Bag of SIFT representation and nearest neighbor classifier

At first, I need to establish a vocabulary of visual words. To form this vocabulary by sampling many local features from my training set and then clustering them with kmeans. And in the second, I densely sample many SIFT descriptors. I simply count how many SIFT descriptors fall into each cluster in my visual word vocabulary by finding the nearest neighbor kmeans centroid for every SIFT feature. And then, bag of SIFT representation form a histogram with vocabulary size dimensions and features size counts. In the end, normalize the histogram. To reach the requirement of running time, I use 'fast' parameter for vl_dsift() which means it use a piecewise-flat, rather than Gaussian, windowing function that 20 times faster to compute.

In bag of SIFT representation and nearest neighbor classifier, I got a 49.0% accuracy to recognition.

Bag of SIFT representation and linear SVM classifier

In linear SVM classifier, I used it to train every category. To decide which of 15 categories a test case belongs to, I train 15 binary, 1-vs-all SVMs. 1-vs-all means that each classifier will be trained to recognize object vs non-object. And then, each test features evaluated with all SVM and I use the highest confidences to predict label.

In bag of SIFT representation and linear SVM classifier, I got a 48.5% accuracy to recognition.

Extra credit

Gist descriptors

The procedure is based on a very low dimensional representation of the scene.
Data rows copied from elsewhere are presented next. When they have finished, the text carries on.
-- pv_equiv track=rewrite | github.com/MrBrantCode/unitest_baseline | mut_generate/mist_train_taco/taco_15032/solution.py | can_frogs_communicate
-- ===== SOURCE A (Python) =====
-- def can_frogs_communicate(N, K, P, coordinates, pairs):
--     # Sort the coordinates along with their original indices
--     L = sorted([(coordinates[i], i + 1) for i in range(N)])
--
--     # Initialize the helper array
--     H = [0] * (N + 1)
--
--     # Determine the group each frog belongs to based on communication distance K
--     x = L[0][0]
--     hf = L[0][1]
--     H[hf] = hf
--
--     for k in range(1, N):
--         nx = L[k][0]
--         f = L[k][1]
--         if nx - x > K:
--             hf = f
--         H[f] = hf
--         x = nx
--
--     # Determine if each pair can communicate
--     results = []
--     for A, B in pairs:
--         if H[A] == H[B]:
--             results.append("Yes")
--         else:
--             results.append("No")
--
--     return results
-- ===== SOURCE B (Python) =====
-- def can_frogs_communicate(N, K, P, coordinates, pairs):
--     # Union-find over frog indices 0..N; union adjacent sorted frogs with gap <= K,
--     # then answer each query by comparing roots.
--     order = sorted((coordinates[i], i + 1) for i in range(N))
--     parent = list(range(N + 1))
--
--     def find(i):
--         while parent[i] != i:
--             i = parent[i]
--         return i
--
--     for (c0, f0), (c1, f1) in zip(order, order[1:]):
--         if c1 - c0 <= K:
--             parent[find(f1)] = find(f0)
--
--     return ["Yes" if find(a) == find(b) else "No" for a, b in pairs]
-- ===== Notes on version B (the rewrite author's own statement) =====
-- stated objective: alternative
-- what changed: Replaces A's leader-label helper array filled by a stateful scan over the sorted frogs with a union-find (disjoint-set) parent array: adjacent sorted frogs with gap <= K are unioned and each query is answered by comparing find-roots.
import Mathlib
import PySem

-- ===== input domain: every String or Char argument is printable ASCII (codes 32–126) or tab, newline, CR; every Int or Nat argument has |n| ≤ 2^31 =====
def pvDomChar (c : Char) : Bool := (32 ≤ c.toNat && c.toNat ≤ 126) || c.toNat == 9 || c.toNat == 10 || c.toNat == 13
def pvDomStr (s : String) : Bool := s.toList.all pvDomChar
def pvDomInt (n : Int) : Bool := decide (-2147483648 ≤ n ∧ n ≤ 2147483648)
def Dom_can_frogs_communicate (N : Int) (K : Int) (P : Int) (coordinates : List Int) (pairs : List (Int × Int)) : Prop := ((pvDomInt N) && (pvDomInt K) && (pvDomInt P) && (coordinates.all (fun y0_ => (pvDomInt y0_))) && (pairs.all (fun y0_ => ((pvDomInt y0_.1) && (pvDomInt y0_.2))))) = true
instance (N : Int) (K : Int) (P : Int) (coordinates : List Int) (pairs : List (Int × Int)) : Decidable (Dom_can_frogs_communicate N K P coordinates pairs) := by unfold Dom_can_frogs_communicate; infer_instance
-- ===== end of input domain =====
It propose a set of perceptual dimensions (naturalness, openness, roughness, expansion, ruggedness) that represent the dominant spatial structure of a scene. Then, it show that these dimensions may be reliably estimated using spectral and coarsely localized information.
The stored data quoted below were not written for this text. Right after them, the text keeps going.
-- pv_equiv track=rewrite | github.com/MadCoder39/UnityBuildPipelineiOS | unity_build_pipeline/Services/Fastlane.py | patch_pbx
-- ===== SOURCE A (Python) =====
-- def patch_pbx(content):
--     pbx = content.split("\n")
--     new_pbx = []
--     for i, line in enumerate(pbx):
--         new_pbx.append(line)
--         if "COPY_PHASE_STRIP" in line:
--             new_pbx.append('				CURRENT_PROJECT_VERSION = 0.1;')
--         if "UNITY_SCRIPTING_BACKEND" in line:
--             new_pbx.append('				VERSIONING_SYSTEM = "apple-generic";')
--     return "\n".join(new_pbx)
-- ===== SOURCE B (Python) =====
-- def _with_insertions(lines, marker, addition):
--     return [part
--             for line in lines
--             for part in ([line, addition] if marker in line else [line])]
--
--
-- def patch_pbx(content):
--     # Two staged passes; VERSIONING_SYSTEM first so that on a line carrying both
--     # markers the second pass inserts CURRENT_PROJECT_VERSION directly after the
--     # line, ahead of the already-inserted VERSIONING_SYSTEM line.
--     lines = content.split("\n")
--     lines = _with_insertions(lines, "UNITY_SCRIPTING_BACKEND",
--                              '				VERSIONING_SYSTEM = "apple-generic";')
--     lines = _with_insertions(lines, "COPY_PHASE_STRIP",
--                              '				CURRENT_PROJECT_VERSION = 0.1;')
--     return "\n".join(lines)
-- ===== Notes on version B (the rewrite author's own statement) =====
-- stated objective: alternative
-- what changed: Replaces A's single indexed loop that checks both markers per line with two staged insertion passes over the line list: the second pass runs on the output of the first, and the passes are applied in reverse marker order so a line carrying both markers still yields CURRENT_PROJECT_VERSION before VERSIONING_SYSTEM.
import Mathlib
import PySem

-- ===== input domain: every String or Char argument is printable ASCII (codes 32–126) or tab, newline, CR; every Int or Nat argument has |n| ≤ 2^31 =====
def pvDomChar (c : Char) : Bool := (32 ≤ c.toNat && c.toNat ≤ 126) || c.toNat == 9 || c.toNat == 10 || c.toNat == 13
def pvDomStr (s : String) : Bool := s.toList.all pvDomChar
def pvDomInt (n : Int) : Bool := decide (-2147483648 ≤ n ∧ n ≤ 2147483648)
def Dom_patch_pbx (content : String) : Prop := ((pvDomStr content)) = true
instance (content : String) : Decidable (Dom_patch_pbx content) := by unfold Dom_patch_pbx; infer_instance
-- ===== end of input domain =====

-- B replaces A's single indexed loop (two marker checks per line, shared accumulator)
-- by two staged insertion passes over the line list, applied in reverse marker order
-- so a line carrying both markers still yields its insertions in A's order (objective: alternative).

-- ===== PORT A =====
-- literal port of A: split, enumerate-loop appending to an accumulator list, join
def patch_pbx (content : String) : String :=
  let pbx := (PySem.Str.split? content "\n").getD []   -- sep "\n" ≠ "", so split? is `some`
  let new_pbx := (PySem.List.enumerate pbx).foldl
    (fun new_pbx (p : Int × String) =>
      let line := p.2
      let new_pbx := new_pbx ++ [line]
      let new_pbx := if PySem.Str.isIn "COPY_PHASE_STRIP" line
        then new_pbx ++ ["\t\t\t\tCURRENT_PROJECT_VERSION = 0.1;"] else new_pbx
      if PySem.Str.isIn "UNITY_SCRIPTING_BACKEND" line
        then new_pbx ++ ["\t\t\t\tVERSIONING_SYSTEM = \"apple-generic\";"] else new_pbx)
    []
  PySem.Str.join "\n" new_pbx

-- ===== PORT B =====
-- one insertion pass: each line becomes [line, addition] if it contains marker, else [line]
def pvWithInsertions (lines : List String) (marker addition : String) : List String :=
  lines.flatMap (fun line =>
    if PySem.Str.isIn marker line then [line, addition] else [line])

def patch_pbx_alt (content : String) : String :=
  let lines := (PySem.Str.split? content "\n").getD []
  let lines := pvWithInsertions lines "UNITY_SCRIPTING_BACKEND"
    "\t\t\t\tVERSIONING_SYSTEM = \"apple-generic\";"
  let lines := pvWithInsertions lines "COPY_PHASE_STRIP"
    "\t\t\t\tCURRENT_PROJECT_VERSION = 0.1;"
  PySem.Str.join "\n" lines

-- ===== PRECONDITION & SPEC =====
def Spec_patch_pbx (content : String) (out : String) : Prop := out = patch_pbx_alt content
instance (content : String) (out : String) : Decidable (Spec_patch_pbx content out) := by unfold Spec_patch_pbx; infer_instance

-- ===== CLAIM (what is proved, stated in full; the proofs are below) =====
def Claim_equal_patch_pbx : Prop := ∀ (content : String), Dom_patch_pbx content → Spec_patch_pbx content (patch_pbx content)

-- ===== LEMMAS AND PROOFS =====

-- the group of lines A's loop emits for one input line
def pvChunk (line : String) : List String :=
  line :: ((if PySem.Str.isIn "COPY_PHASE_STRIP" line
              then ["\t\t\t\tCURRENT_PROJECT_VERSION = 0.1;"] else []) ++
           (if PySem.Str.isIn "UNITY_SCRIPTING_BACKEND" line
              then ["\t\t\t\tVERSIONING_SYSTEM = \"apple-generic\";"] else []))

theorem pvFoldl_eq_flatMap (lines : List (Int × String)) (acc : List String) :
    lines.foldl
      (fun new_pbx (p : Int × String) =>
        let line := p.2
        let new_pbx := new_pbx ++ [line]
        let new_pbx := if PySem.Str.isIn "COPY_PHASE_STRIP" line
          then new_pbx ++ ["\t\t\t\tCURRENT_PROJECT_VERSION = 0.1;"] else new_pbx
        if PySem.Str.isIn "UNITY_SCRIPTING_BACKEND" line
          then new_pbx ++ ["\t\t\t\tVERSIONING_SYSTEM = \"apple-generic\";"] else new_pbx)
      acc = acc ++ lines.flatMap (fun p => pvChunk p.2) := by
  induction lines generalizing acc with
  | nil => simp
  | cons x xs ih =>
    simp only [List.foldl_cons, List.flatMap_cons, ih, pvChunk]
    split_ifs <;> simp

theorem pvFlatMap_enum (lines : List String) (s : Int) :
    (PySem.List.enumerate lines s).flatMap (fun p => pvChunk p.2) = lines.flatMap pvChunk := by
  induction lines generalizing s with
  | nil => simp [PySem.List.enumerate_nil]
  | cons x xs ih => simp [PySem.List.enumerate_cons, ih]

-- the VERSIONING_SYSTEM line inserted by B's first pass never matches COPY_PHASE_STRIP
theorem pvVS_no_CPS :
    PySem.Str.isIn "COPY_PHASE_STRIP" "\t\t\t\tVERSIONING_SYSTEM = \"apple-generic\";" = false := by
  decide

-- composing B's two passes on one line recovers A's per-line chunk
theorem pvLine_compose (l : String) :
    ((if PySem.Str.isIn "UNITY_SCRIPTING_BACKEND" l
        then [l, "\t\t\t\tVERSIONING_SYSTEM = \"apple-generic\";"] else [l]).flatMap
      (fun line => if PySem.Str.isIn "COPY_PHASE_STRIP" line
        then [line, "\t\t\t\tCURRENT_PROJECT_VERSION = 0.1;"] else [line]))
    = pvChunk l := by
  unfold pvChunk
  cases hU : PySem.Str.isIn "UNITY_SCRIPTING_BACKEND" l <;>
    cases hC : PySem.Str.isIn "COPY_PHASE_STRIP" l <;>
      simp only [hU, hC, pvVS_no_CPS, Bool.false_eq_true, if_false, if_true,
        List.flatMap_cons, List.flatMap_nil, List.append_nil, List.nil_append,
        List.cons_append, List.singleton_append]

theorem pvStaged_eq_chunks (lines : List String) :
    pvWithInsertions
      (pvWithInsertions lines "UNITY_SCRIPTING_BACKEND"
        "\t\t\t\tVERSIONING_SYSTEM = \"apple-generic\";")
      "COPY_PHASE_STRIP" "\t\t\t\tCURRENT_PROJECT_VERSION = 0.1;"
    = lines.flatMap pvChunk := by
  induction lines with
  | nil => rfl
  | cons l rest ih =>
    unfold pvWithInsertions at *
    rw [List.flatMap_cons, List.flatMap_append, ih, List.flatMap_cons, pvLine_compose]

-- ===== VERDICT (by name: the statement is the Claim_ definition above) =====
theorem patch_pbx_spec : Claim_equal_patch_pbx := by
  intro content _
  unfold Spec_patch_pbx patch_pbx patch_pbx_alt
  dsimp only
  rw [pvFoldl_eq_flatMap, pvFlatMap_enum, List.nil_append, pvStaged_eq_chunks]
In gist descriptors, I got a 67.9% accuracy to recognition.

Experiment with different vocabulary sizes

To experiment with different vocabulary sizes, I used 10,20, 50, 100, 200 vocabulary sizes. I did not use 'fast' parameter for vl_dsift() to check the accuracy for recognition. I found that larger vocabulary sizes will increase the accuracy for recognition but it also increase rapidly the running time.